Now, however much it might satisfy Mr. Wilding to have Ruth's word for it that so long as he left her in peace neither he nor the Cause had any betrayal to fear from her, Mr. Trenchard was of a very different mind.

He fumed and swore and worked himself into a very passion. "Zoons, man!" he cried, "it would mean utter ruin to you if that letter reached Whitehall."

"I realize it; but my mind is easy. I have her promise."

"A woman's promise!" snorted Trenchard, and proceeded with great circumstance of expletives to damn "everything that daggled a petticoat."

"Your fears are idle," Wilding assured him. "What she says, she will do."

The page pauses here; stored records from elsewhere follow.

-- pv_equiv track=rewrite | github.com/686f6c61/scraper_dominios_registrados | posibles.py | encontrar_dominios_coincidentes
-- ===== SOURCE A (Python) =====
-- def encontrar_dominios_coincidentes(dominios, alertas):
--     """
--     Encuentra los dominios que contienen alguna de las palabras clave de las alertas.
--     """
--     coincidencias = []
--     for fecha, dominio in dominios:
--         for alerta in alertas:
--             if alerta.lower() in dominio.lower():
--                 coincidencias.append((fecha, dominio, alerta))
--                 break  # Solo añadir una vez cada dominio
--     return coincidencias
-- ===== SOURCE B (Python) =====
-- def encontrar_dominios_coincidentes(dominios, alertas):
--     """
--     Encuentra los dominios que contienen alguna de las palabras clave de las alertas.
--     Recorre las ALERTAS en el bucle exterior sobre una lista de trabajo de dominios
--     aun sin alerta (el primer acierto gana por construccion) y reordena al final.
--     """
--     restantes = list(enumerate(dominios))   # dominios aun sin alerta asignada
--     elegidos = []                           # (indice, (fecha, dominio, alerta))
--     for alerta in alertas:
--         al = alerta.lower()
--         todavia = []
--         for i, (fecha, dominio) in restantes:
--             if al in dominio.lower():
--                 elegidos.append((i, (fecha, dominio, alerta)))
--             else:
--                 todavia.append((i, (fecha, dominio)))
--         restantes = todavia
--     elegidos.sort(key=lambda par: par[0])
--     return [t for _, t in elegidos]
-- ===== Notes on version B (the rewrite author's own statement) =====
-- stated objective: alternative
-- what changed: B inverts the loop nesting: it iterates alerts in the outer loop over a shrinking worklist of still-unmatched enumerated domains (so the first alert in list order wins by construction, and each alert is lowercased once), collects (index, result) pairs, and sorts them by index at the end to restore domain order, instead of A's per-domain inner scan with break.
import Mathlib
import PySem

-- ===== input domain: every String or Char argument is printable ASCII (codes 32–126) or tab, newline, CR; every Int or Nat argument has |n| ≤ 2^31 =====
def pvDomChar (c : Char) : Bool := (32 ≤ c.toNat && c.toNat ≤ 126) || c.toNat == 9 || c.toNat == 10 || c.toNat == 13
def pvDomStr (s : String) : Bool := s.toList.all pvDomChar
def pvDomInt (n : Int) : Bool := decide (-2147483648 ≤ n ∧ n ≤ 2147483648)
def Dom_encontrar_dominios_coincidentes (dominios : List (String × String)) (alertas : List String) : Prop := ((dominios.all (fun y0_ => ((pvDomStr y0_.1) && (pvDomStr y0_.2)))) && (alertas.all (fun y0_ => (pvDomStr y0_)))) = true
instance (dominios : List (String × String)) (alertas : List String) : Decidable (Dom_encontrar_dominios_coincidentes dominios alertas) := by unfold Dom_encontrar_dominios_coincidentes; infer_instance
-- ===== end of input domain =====

-- B inverts the loop nesting: outer loop over alerts on a shrinking worklist of
-- still-unmatched enumerated domains, then a final sort by index restores domain order (alternative).

-- ===== PORT A =====
-- inner 'for alerta in alertas: … break' loop of A, carried over the accumulator
def pvInnerA (fecha dominio : String) : List String → List (String × String × String) → List (String × String × String)
  | [], acc => acc
  | alerta :: rest, acc =>
      if PySem.Str.isIn (PySem.Str.lower alerta) (PySem.Str.lower dominio) then
        acc ++ [(fecha, dominio, alerta)]          -- append then break
      else
        pvInnerA fecha dominio rest acc

def encontrar_dominios_coincidentes (dominios : List (String × String)) (alertas : List String) : List (String × String × String) :=
  dominios.foldl (fun acc fd => pvInnerA fd.1 fd.2 alertas acc) []

-- ===== PORT B =====
-- one pass of Source B's outer loop: split 'restantes' into matches (appended to 'elegidos') and 'todavia'
def pvPassB (alerta : String)
    (st : List (Int × (String × String × String)) × List (Int × (String × String))) :
    List (Int × (String × String × String)) × List (Int × (String × String)) :=
  let al := PySem.Str.lower alerta
  st.2.foldl (fun s p =>
      if PySem.Str.isIn al (PySem.Str.lower p.2.2) then
        (s.1 ++ [(p.1, (p.2.1, p.2.2, alerta))], s.2)
      else
        (s.1, s.2 ++ [p]))
    (st.1, [])

def encontrar_dominios_coincidentes_alt (dominios : List (String × String)) (alertas : List String) : List (String × String × String) :=
  (PySem.List.sorted (alertas.foldl (fun st alerta => pvPassB alerta st) ([], PySem.List.enumerate dominios)).1
      (fun par => par.1) false).map (fun par => par.2)

-- ===== PRECONDITION & SPEC =====
def Spec_encontrar_dominios_coincidentes (dominios : List (String × String)) (alertas : List String) (out : List (String × String × String)) : Prop := out = encontrar_dominios_coincidentes_alt dominios alertas
instance (dominios : List (String × String)) (alertas : List String) (out : List (String × String × String)) : Decidable (Spec_encontrar_dominios_coincidentes dominios alertas out) := by unfold Spec_encontrar_dominios_coincidentes; infer_instance

-- ===== CLAIM (what is proved, stated in full; the proofs are below) =====
def Claim_equal_encontrar_dominios_coincidentes : Prop := ∀ (dominios : List (String × String)) (alertas : List String), Dom_encontrar_dominios_coincidentes dominios alertas → Spec_encontrar_dominios_coincidentes dominios alertas (encontrar_dominios_coincidentes dominios alertas)

-- ===== LEMMAS AND PROOFS =====
-- first alert (in list order) matching the domain: the common specification of both programs
def pvFM (alertas : List String) (dominio : String) : Option String :=
  alertas.find? (fun a => PySem.Str.isIn (PySem.Str.lower a) (PySem.Str.lower dominio))

-- shorthand for the per-domain contribution, tagged with its index
def pvG (alertas : List String) (p : Int × (String × String)) : Option (Int × (String × String × String)) :=
  (pvFM alertas p.2.2).map (fun a => (p.1, (p.2.1, p.2.2, a)))

-- A's inner loop appends exactly the first-match contribution
theorem pvInnerA_eq (fecha dominio : String) (alertas : List String) (acc : List (String × String × String)) :
    pvInnerA fecha dominio alertas acc =
      acc ++ ((pvFM alertas dominio).map (fun a => (fecha, dominio, a))).toList := by
  induction alertas generalizing acc with
  | nil => simp [pvInnerA, pvFM]
  | cons a rest ih =>
      by_cases h : PySem.Chars.isIn (PySem.Chars.lower a.toList) (PySem.Chars.lower dominio.toList) = true
      · simp [pvInnerA, pvFM, h]
      · simp only [Bool.not_eq_true] at h
        simp [pvInnerA, pvFM, h, ih acc]

-- A in first-match form
theorem pvA_eq (dominios : List (String × String)) (alertas : List String) :
    encontrar_dominios_coincidentes dominios alertas =
      dominios.filterMap (fun fd => (pvFM alertas fd.2).map (fun a => (fd.1, fd.2, a))) := by
  suffices h : ∀ acc, dominios.foldl (fun acc fd => pvInnerA fd.1 fd.2 alertas acc) acc =
      acc ++ dominios.filterMap (fun fd => (pvFM alertas fd.2).map (fun a => (fd.1, fd.2, a))) by
    simpa [encontrar_dominios_coincidentes] using h []
  induction dominios with
  | nil => simp
  | cons fd rest ih =>
      intro acc
      rw [List.foldl_cons, pvInnerA_eq, ih, List.filterMap_cons]
      cases h : pvFM alertas fd.2 <;> simp

-- one pass of B, in split form
theorem pvPassB_eq (alerta : String) (eleg : List (Int × (String × String × String)))
    (rest : List (Int × (String × String))) :
    pvPassB alerta (eleg, rest) =
      (eleg ++ (rest.filter (fun p => PySem.Str.isIn (PySem.Str.lower alerta) (PySem.Str.lower p.2.2))).map
          (fun p => (p.1, (p.2.1, p.2.2, alerta))),
       rest.filter (fun p => !PySem.Str.isIn (PySem.Str.lower alerta) (PySem.Str.lower p.2.2))) := by
  suffices h : ∀ e t, rest.foldl (fun s p =>
      if PySem.Str.isIn (PySem.Str.lower alerta) (PySem.Str.lower p.2.2) then
        (s.1 ++ [(p.1, (p.2.1, p.2.2, alerta))], s.2)
      else (s.1, s.2 ++ [p])) (e, t) =
      (e ++ (rest.filter (fun p => PySem.Str.isIn (PySem.Str.lower alerta) (PySem.Str.lower p.2.2))).map
          (fun p => (p.1, (p.2.1, p.2.2, alerta))),
       t ++ rest.filter (fun p => !PySem.Str.isIn (PySem.Str.lower alerta) (PySem.Str.lower p.2.2))) by
    simpa [pvPassB] using h eleg []
  induction rest with
  | nil => intro e t; simp
  | cons p r ih =>
      intro e t
      rw [List.foldl_cons]
      by_cases h : PySem.Str.isIn (PySem.Str.lower alerta) (PySem.Str.lower p.2.2) = true
      · simp only [if_pos h]
        rw [ih]
        have h' : PySem.Chars.isIn (PySem.Chars.lower alerta.toList) (PySem.Chars.lower p.2.2.toList) = true := by
          simpa using h
        simp [h']
      · simp only [if_neg h]
        rw [ih]
        have h' : PySem.Chars.isIn (PySem.Chars.lower alerta.toList) (PySem.Chars.lower p.2.2.toList) = false := by
          simpa using h
        simp [h']

-- splitting one alert off the first-match contribution, up to permutation
theorem pvSplit_perm (a : String) (as : List String) (rest : List (Int × (String × String))) :
    ((rest.filter (fun p => PySem.Str.isIn (PySem.Str.lower a) (PySem.Str.lower p.2.2))).map
        (fun p => (p.1, (p.2.1, p.2.2, a))) ++
      (rest.filter (fun p => !PySem.Str.isIn (PySem.Str.lower a) (PySem.Str.lower p.2.2))).filterMap (pvG as)).Perm
      (rest.filterMap (pvG (a :: as))) := by
  induction rest with
  | nil => simp
  | cons p r ih =>
      by_cases h : PySem.Chars.isIn (PySem.Chars.lower a.toList) (PySem.Chars.lower p.2.2.toList) = true
      · have hg : pvG (a :: as) p = some (p.1, (p.2.1, p.2.2, a)) := by
          simp [pvG, pvFM, h]
        simp only [List.filterMap_cons, hg]
        have hf : (List.filter (fun p => PySem.Str.isIn (PySem.Str.lower a) (PySem.Str.lower p.2.2)) (p :: r)) =
            p :: List.filter (fun p => PySem.Str.isIn (PySem.Str.lower a) (PySem.Str.lower p.2.2)) r := by
          simp [h]
        have hf2 : (List.filter (fun p => !PySem.Str.isIn (PySem.Str.lower a) (PySem.Str.lower p.2.2)) (p :: r)) =
            List.filter (fun p => !PySem.Str.isIn (PySem.Str.lower a) (PySem.Str.lower p.2.2)) r := by
          simp [h]
        rw [hf, hf2, List.map_cons, List.cons_append]
        exact ih.cons _
      · simp only [Bool.not_eq_true] at h
        have hg : pvG (a :: as) p = pvG as p := by
          simp [pvG, pvFM, h]
        have hf : (List.filter (fun p => PySem.Str.isIn (PySem.Str.lower a) (PySem.Str.lower p.2.2)) (p :: r)) =
            List.filter (fun p => PySem.Str.isIn (PySem.Str.lower a) (PySem.Str.lower p.2.2)) r := by
          simp [h]
        have hf2 : (List.filter (fun p => !PySem.Str.isIn (PySem.Str.lower a) (PySem.Str.lower p.2.2)) (p :: r)) =
            p :: List.filter (fun p => !PySem.Str.isIn (PySem.Str.lower a) (PySem.Str.lower p.2.2)) r := by
          simp [h]
        rw [hf, hf2, List.filterMap_cons, List.filterMap_cons, hg]
        cases hx : pvG as p with
        | none => simpa using ih
        | some x => exact (List.perm_middle).trans (ih.cons x)

-- the outer fold over alerts accumulates, up to permutation, the first-match contributions
theorem pvFoldB_perm (alertas : List String) (eleg : List (Int × (String × String × String)))
    (rest : List (Int × (String × String))) :
    ((alertas.foldl (fun st alerta => pvPassB alerta st) (eleg, rest)).1).Perm
      (eleg ++ rest.filterMap (pvG alertas)) := by
  induction alertas generalizing eleg rest with
  | nil => simp [pvG, pvFM]
  | cons a as ih =>
      rw [List.foldl_cons, pvPassB_eq]
      refine (ih _ _).trans ?_
      rw [List.append_assoc]
      exact (pvSplit_perm a as rest).append_left eleg

-- the contributions of the enumerated domain list are strictly increasing in their index
theorem pvL_pairwise (dominios : List (String × String)) (alertas : List String) :
    ((PySem.List.enumerate dominios).filterMap (pvG alertas)).Pairwise (fun x y => x.1 < y.1) := by
  have hp := PySem.List.pairwise_lt_enumerate (xs := dominios) (s := 0)
  refine List.Pairwise.filterMap (pvG alertas) ?_ hp
  intro p q hpq x hx y hy
  have hx1 : x.1 = p.1 := by
    cases hfm : pvFM alertas p.2.2 <;> simp [pvG, hfm] at hx
    · rw [← hx]
  have hy1 : y.1 = q.1 := by
    cases hfm : pvFM alertas q.2.2 <;> simp [pvG, hfm] at hy
    · rw [← hy]
  rw [hx1, hy1]; exact hpq

-- dropping the indices recovers A's first-match form
theorem pvL_map_snd (dominios : List (String × String)) (alertas : List String) (s : Int) :
    ((PySem.List.enumerate dominios s).filterMap (pvG alertas)).map (fun par => par.2) =
      dominios.filterMap (fun fd => (pvFM alertas fd.2).map (fun a => (fd.1, fd.2, a))) := by
  induction dominios generalizing s with
  | nil => simp [PySem.List.enumerate_nil]
  | cons fd rest ih =>
      rw [PySem.List.enumerate_cons, List.filterMap_cons, List.filterMap_cons]
      have hg : pvG alertas (s, fd) = (pvFM alertas fd.2).map (fun a => (s, (fd.1, fd.2, a))) := rfl
      cases h : pvFM alertas fd.2 <;> simp [hg, h, ih (s + 1)]

-- ===== VERDICT (by name: the statement is the Claim_ definition above) =====
theorem encontrar_dominios_coincidentes_spec : Claim_equal_encontrar_dominios_coincidentes := by
  intro dominios alertas _
  unfold Spec_encontrar_dominios_coincidentes encontrar_dominios_coincidentes_alt
  have hperm : (((PySem.List.enumerate dominios).filterMap (pvG alertas))).Perm
      ((alertas.foldl (fun st alerta => pvPassB alerta st) ([], PySem.List.enumerate dominios)).1) :=
    ((pvFoldB_perm alertas [] (PySem.List.enumerate dominios)).trans (by simp)).symm
  rw [PySem.List.sorted_eq_of_perm_of_pairwise_lt _ _ (fun par => par.1) hperm
      (pvL_pairwise dominios alertas),
    pvL_map_snd, pvA_eq]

"And her brother?" quoth Trenchard. "Have you bethought you of that canary-bird? He'll know the letter's whereabouts. He has cause to fear you more than ever now. Are you sure he'll not be making use of it to lay you by the heels?"

Mr. Wilding smiled upon the fury provoked by Trenchard's concern and love for him. "She has promised," he said with an insistent faith that was fuel to Trenchard's anger, "and I can depend her word."

"So cannot I," snapped his friend.

"The thing that plagues me most," said Wilding, ignoring the remark, "is that we are kept in ignorance of the letter's contents at a time when we most long for news. Not a doubt but it would have enabled us to set our minds at ease on the score of these foolish rumours."

"Aye--or else confirmed them," said pessimistic Trenchard. He wagged his head. "They say the Duke has put to sea already."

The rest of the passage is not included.